Task requirements
In the listing below, find each line with the string "hfun" and report it.
---+---
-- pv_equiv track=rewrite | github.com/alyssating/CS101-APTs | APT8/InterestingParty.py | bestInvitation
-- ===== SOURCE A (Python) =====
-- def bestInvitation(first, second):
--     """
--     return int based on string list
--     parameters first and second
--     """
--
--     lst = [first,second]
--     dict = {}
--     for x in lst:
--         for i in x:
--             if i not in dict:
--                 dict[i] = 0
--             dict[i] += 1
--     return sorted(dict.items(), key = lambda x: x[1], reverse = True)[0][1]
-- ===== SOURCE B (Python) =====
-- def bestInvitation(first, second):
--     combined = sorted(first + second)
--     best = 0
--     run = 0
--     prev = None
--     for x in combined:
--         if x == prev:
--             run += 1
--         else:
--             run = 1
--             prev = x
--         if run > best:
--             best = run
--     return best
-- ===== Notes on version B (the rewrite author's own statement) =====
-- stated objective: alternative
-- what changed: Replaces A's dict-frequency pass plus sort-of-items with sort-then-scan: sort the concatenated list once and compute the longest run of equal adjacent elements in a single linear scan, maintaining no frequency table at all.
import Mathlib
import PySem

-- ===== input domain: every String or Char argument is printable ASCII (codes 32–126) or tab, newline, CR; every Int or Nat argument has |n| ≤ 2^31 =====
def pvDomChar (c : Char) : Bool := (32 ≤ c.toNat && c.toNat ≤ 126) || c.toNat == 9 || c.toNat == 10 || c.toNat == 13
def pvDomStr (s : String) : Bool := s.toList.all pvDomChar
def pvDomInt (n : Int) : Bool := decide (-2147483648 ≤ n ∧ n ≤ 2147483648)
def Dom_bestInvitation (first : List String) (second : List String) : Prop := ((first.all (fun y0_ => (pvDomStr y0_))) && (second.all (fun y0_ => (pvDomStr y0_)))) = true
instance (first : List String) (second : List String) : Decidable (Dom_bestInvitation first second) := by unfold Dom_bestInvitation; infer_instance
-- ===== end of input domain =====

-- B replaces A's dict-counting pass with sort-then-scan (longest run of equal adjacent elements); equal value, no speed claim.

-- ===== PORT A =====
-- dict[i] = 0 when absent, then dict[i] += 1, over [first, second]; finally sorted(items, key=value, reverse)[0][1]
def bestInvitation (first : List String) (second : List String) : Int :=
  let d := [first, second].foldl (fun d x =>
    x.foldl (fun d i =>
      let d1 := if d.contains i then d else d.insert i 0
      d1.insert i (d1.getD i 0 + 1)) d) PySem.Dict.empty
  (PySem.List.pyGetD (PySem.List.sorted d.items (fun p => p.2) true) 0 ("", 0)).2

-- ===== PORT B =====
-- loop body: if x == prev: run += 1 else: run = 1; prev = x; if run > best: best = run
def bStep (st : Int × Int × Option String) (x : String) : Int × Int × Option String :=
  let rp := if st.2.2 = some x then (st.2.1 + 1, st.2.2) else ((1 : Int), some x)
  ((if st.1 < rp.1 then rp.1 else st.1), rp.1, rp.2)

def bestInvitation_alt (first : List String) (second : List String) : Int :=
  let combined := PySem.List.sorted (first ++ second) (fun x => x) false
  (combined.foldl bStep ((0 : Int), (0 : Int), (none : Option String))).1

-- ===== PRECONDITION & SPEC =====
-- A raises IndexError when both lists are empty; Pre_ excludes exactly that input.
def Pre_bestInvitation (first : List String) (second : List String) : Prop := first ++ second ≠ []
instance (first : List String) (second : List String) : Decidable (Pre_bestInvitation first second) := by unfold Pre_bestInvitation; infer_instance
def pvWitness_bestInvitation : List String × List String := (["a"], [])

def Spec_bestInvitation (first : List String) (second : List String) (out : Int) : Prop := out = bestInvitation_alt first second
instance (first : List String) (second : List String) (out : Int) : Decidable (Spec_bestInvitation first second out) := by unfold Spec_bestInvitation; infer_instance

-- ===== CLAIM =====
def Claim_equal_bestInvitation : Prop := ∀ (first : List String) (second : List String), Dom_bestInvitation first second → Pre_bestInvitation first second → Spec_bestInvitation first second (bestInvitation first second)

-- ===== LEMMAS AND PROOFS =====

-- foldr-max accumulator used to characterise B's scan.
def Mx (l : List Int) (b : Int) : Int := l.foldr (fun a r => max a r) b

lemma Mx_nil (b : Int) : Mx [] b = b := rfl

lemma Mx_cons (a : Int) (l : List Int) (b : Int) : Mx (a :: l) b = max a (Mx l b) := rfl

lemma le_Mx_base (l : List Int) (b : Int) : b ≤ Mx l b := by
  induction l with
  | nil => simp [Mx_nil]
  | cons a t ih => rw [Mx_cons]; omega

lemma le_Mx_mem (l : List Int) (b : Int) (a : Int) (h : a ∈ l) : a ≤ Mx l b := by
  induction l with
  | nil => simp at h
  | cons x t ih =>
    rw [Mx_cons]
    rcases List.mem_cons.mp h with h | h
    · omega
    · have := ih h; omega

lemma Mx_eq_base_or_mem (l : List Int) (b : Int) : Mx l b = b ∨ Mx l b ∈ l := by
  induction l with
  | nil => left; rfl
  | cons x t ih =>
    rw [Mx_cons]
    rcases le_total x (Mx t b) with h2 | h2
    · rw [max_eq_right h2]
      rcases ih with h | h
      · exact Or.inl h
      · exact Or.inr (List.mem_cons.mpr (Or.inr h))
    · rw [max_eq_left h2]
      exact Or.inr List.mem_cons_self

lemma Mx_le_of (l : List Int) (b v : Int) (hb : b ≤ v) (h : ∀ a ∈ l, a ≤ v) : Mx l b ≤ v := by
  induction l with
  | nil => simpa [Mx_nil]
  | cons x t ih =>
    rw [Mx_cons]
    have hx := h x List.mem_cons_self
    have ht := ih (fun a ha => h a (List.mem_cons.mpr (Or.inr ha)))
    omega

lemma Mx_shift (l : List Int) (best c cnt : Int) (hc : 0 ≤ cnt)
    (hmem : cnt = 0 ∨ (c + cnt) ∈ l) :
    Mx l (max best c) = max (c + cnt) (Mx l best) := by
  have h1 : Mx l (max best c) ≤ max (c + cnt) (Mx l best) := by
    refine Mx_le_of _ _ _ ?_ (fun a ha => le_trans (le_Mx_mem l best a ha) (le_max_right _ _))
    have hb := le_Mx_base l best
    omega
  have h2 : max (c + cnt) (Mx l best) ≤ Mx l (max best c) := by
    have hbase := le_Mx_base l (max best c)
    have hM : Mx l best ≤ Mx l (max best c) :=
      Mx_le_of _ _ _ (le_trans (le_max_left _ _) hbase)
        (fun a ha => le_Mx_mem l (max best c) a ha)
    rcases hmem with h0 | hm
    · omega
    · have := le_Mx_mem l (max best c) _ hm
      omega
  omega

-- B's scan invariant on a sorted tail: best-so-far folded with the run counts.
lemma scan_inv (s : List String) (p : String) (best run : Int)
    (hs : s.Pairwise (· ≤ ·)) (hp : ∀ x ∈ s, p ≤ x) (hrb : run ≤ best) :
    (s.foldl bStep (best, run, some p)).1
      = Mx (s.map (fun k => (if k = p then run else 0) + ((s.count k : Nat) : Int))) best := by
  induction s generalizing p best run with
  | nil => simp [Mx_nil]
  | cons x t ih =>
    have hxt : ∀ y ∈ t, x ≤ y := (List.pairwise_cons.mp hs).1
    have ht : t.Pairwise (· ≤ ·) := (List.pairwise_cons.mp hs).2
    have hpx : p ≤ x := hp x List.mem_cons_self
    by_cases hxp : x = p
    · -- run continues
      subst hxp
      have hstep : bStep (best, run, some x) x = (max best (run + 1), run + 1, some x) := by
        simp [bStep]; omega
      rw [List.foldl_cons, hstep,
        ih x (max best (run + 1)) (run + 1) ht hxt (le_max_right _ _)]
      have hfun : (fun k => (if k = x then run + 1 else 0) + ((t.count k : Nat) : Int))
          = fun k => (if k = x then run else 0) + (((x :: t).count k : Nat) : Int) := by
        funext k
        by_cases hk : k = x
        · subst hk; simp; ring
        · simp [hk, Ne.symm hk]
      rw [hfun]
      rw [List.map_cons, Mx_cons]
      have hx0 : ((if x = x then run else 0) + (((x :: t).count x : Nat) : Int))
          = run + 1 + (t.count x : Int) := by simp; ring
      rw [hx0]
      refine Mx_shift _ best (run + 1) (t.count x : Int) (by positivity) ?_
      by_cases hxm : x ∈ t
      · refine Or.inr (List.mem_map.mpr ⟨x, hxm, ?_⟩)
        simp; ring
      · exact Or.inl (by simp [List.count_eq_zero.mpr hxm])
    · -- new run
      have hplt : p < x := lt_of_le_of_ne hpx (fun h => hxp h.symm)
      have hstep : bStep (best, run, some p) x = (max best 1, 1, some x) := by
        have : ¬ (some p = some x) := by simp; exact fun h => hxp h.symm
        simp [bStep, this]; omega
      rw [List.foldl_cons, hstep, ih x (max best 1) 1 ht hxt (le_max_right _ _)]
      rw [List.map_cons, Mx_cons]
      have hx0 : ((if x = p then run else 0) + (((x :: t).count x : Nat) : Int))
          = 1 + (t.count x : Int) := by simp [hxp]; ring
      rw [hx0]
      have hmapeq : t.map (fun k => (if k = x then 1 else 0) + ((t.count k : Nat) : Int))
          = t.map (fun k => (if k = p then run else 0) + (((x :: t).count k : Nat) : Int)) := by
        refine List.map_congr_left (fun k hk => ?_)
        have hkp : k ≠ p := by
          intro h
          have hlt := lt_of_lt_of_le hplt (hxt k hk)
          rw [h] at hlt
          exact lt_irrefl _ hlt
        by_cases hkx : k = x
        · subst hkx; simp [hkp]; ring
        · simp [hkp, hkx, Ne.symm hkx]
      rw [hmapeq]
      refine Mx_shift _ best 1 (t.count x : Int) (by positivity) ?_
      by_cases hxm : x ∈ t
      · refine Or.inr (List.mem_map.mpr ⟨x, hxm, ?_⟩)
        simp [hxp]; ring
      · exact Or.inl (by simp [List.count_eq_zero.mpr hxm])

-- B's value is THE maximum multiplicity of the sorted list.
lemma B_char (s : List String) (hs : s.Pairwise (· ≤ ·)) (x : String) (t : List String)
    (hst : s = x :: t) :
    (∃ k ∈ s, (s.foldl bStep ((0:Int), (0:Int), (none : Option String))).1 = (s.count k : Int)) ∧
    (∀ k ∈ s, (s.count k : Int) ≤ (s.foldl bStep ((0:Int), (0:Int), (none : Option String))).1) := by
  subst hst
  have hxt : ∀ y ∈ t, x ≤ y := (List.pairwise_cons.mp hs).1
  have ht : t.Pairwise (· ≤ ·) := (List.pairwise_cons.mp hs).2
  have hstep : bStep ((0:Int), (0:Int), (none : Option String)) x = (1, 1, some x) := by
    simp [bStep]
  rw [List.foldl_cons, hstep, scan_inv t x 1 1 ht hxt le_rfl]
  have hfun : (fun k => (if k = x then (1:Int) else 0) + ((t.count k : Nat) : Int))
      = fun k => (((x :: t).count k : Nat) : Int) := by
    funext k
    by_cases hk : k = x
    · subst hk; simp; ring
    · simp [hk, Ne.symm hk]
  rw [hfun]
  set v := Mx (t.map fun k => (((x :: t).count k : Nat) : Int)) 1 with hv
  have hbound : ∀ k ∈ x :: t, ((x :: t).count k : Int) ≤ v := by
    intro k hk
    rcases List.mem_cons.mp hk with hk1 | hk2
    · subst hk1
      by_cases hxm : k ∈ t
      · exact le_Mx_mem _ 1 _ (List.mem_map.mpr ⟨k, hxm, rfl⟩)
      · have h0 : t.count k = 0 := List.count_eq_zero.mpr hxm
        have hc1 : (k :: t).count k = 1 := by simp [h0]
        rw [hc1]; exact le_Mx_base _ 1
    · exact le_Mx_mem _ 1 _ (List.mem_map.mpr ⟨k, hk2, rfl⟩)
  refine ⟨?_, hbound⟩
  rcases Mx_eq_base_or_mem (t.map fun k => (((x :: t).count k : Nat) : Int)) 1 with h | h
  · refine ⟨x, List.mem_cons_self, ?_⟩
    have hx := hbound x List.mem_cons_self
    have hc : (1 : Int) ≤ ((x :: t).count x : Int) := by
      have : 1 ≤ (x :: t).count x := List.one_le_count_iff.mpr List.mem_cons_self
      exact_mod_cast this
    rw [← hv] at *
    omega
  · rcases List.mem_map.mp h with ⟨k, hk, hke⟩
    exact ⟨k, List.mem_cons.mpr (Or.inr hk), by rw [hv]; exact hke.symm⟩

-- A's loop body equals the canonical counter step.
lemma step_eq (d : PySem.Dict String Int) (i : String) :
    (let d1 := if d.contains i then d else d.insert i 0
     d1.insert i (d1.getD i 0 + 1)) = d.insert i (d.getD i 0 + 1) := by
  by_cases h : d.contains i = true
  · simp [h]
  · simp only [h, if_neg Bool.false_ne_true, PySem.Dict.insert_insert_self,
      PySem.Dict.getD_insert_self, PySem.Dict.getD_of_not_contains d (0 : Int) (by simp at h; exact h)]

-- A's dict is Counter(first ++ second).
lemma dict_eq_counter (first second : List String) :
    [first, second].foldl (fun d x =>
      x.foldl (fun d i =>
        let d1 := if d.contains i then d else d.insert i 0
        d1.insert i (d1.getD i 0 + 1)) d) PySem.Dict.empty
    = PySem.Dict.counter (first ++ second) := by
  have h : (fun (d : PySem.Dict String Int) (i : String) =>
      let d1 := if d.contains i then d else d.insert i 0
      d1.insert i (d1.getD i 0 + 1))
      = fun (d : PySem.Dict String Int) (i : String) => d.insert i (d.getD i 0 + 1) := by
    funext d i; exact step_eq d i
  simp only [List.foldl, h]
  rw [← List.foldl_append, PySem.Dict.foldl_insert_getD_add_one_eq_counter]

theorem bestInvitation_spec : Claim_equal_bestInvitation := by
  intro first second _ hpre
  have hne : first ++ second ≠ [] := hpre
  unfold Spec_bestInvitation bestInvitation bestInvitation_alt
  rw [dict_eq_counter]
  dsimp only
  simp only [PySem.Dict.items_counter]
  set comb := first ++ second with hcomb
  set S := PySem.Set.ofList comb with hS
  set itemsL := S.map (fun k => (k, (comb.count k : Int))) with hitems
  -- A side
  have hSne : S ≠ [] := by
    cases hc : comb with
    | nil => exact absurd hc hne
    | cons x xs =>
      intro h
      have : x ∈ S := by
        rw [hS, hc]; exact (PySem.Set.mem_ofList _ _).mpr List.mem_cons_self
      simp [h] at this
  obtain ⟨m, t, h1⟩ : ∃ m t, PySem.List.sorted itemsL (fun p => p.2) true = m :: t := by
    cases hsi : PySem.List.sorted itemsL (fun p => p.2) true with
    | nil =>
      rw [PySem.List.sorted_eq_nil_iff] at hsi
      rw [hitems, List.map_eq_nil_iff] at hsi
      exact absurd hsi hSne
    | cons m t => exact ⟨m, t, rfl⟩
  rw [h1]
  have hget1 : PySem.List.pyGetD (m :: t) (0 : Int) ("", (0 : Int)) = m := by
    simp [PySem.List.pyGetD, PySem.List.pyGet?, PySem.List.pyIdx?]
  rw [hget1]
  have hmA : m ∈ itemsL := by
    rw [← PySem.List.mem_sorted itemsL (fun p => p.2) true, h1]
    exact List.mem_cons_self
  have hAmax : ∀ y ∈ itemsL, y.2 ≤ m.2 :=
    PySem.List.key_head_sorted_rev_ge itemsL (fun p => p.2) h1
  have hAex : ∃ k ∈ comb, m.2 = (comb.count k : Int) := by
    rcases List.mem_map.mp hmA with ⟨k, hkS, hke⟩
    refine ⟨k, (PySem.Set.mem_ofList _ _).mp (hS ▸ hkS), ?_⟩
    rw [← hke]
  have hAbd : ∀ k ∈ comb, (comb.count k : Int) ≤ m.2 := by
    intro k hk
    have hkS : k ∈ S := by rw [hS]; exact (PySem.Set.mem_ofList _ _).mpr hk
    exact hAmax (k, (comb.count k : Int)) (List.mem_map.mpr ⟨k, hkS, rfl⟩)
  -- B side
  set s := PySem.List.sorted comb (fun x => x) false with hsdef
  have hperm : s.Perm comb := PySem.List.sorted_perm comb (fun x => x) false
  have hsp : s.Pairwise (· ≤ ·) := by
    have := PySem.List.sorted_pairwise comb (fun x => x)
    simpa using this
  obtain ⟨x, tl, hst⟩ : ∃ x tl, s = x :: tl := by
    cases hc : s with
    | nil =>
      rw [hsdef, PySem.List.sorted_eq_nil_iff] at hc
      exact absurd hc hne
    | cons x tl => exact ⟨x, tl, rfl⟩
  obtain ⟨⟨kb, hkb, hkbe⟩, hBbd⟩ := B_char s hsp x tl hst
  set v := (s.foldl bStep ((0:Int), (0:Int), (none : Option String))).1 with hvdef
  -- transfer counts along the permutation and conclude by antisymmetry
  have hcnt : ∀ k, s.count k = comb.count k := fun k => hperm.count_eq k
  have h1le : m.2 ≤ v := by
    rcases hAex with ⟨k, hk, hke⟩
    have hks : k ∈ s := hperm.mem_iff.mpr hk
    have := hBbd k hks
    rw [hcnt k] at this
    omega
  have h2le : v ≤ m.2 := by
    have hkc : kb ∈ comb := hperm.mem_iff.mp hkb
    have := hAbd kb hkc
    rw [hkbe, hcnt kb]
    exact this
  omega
---+---
Response to the exercise
      have hfun : (fun k => (if k = x then run + 1 else 0) + ((t.count k : Nat) : Int))
      rw [hfun]
  have hfun : (fun k => (if k = x then (1:Int) else 0) + ((t.count k : Nat) : Int))
  rw [hfun]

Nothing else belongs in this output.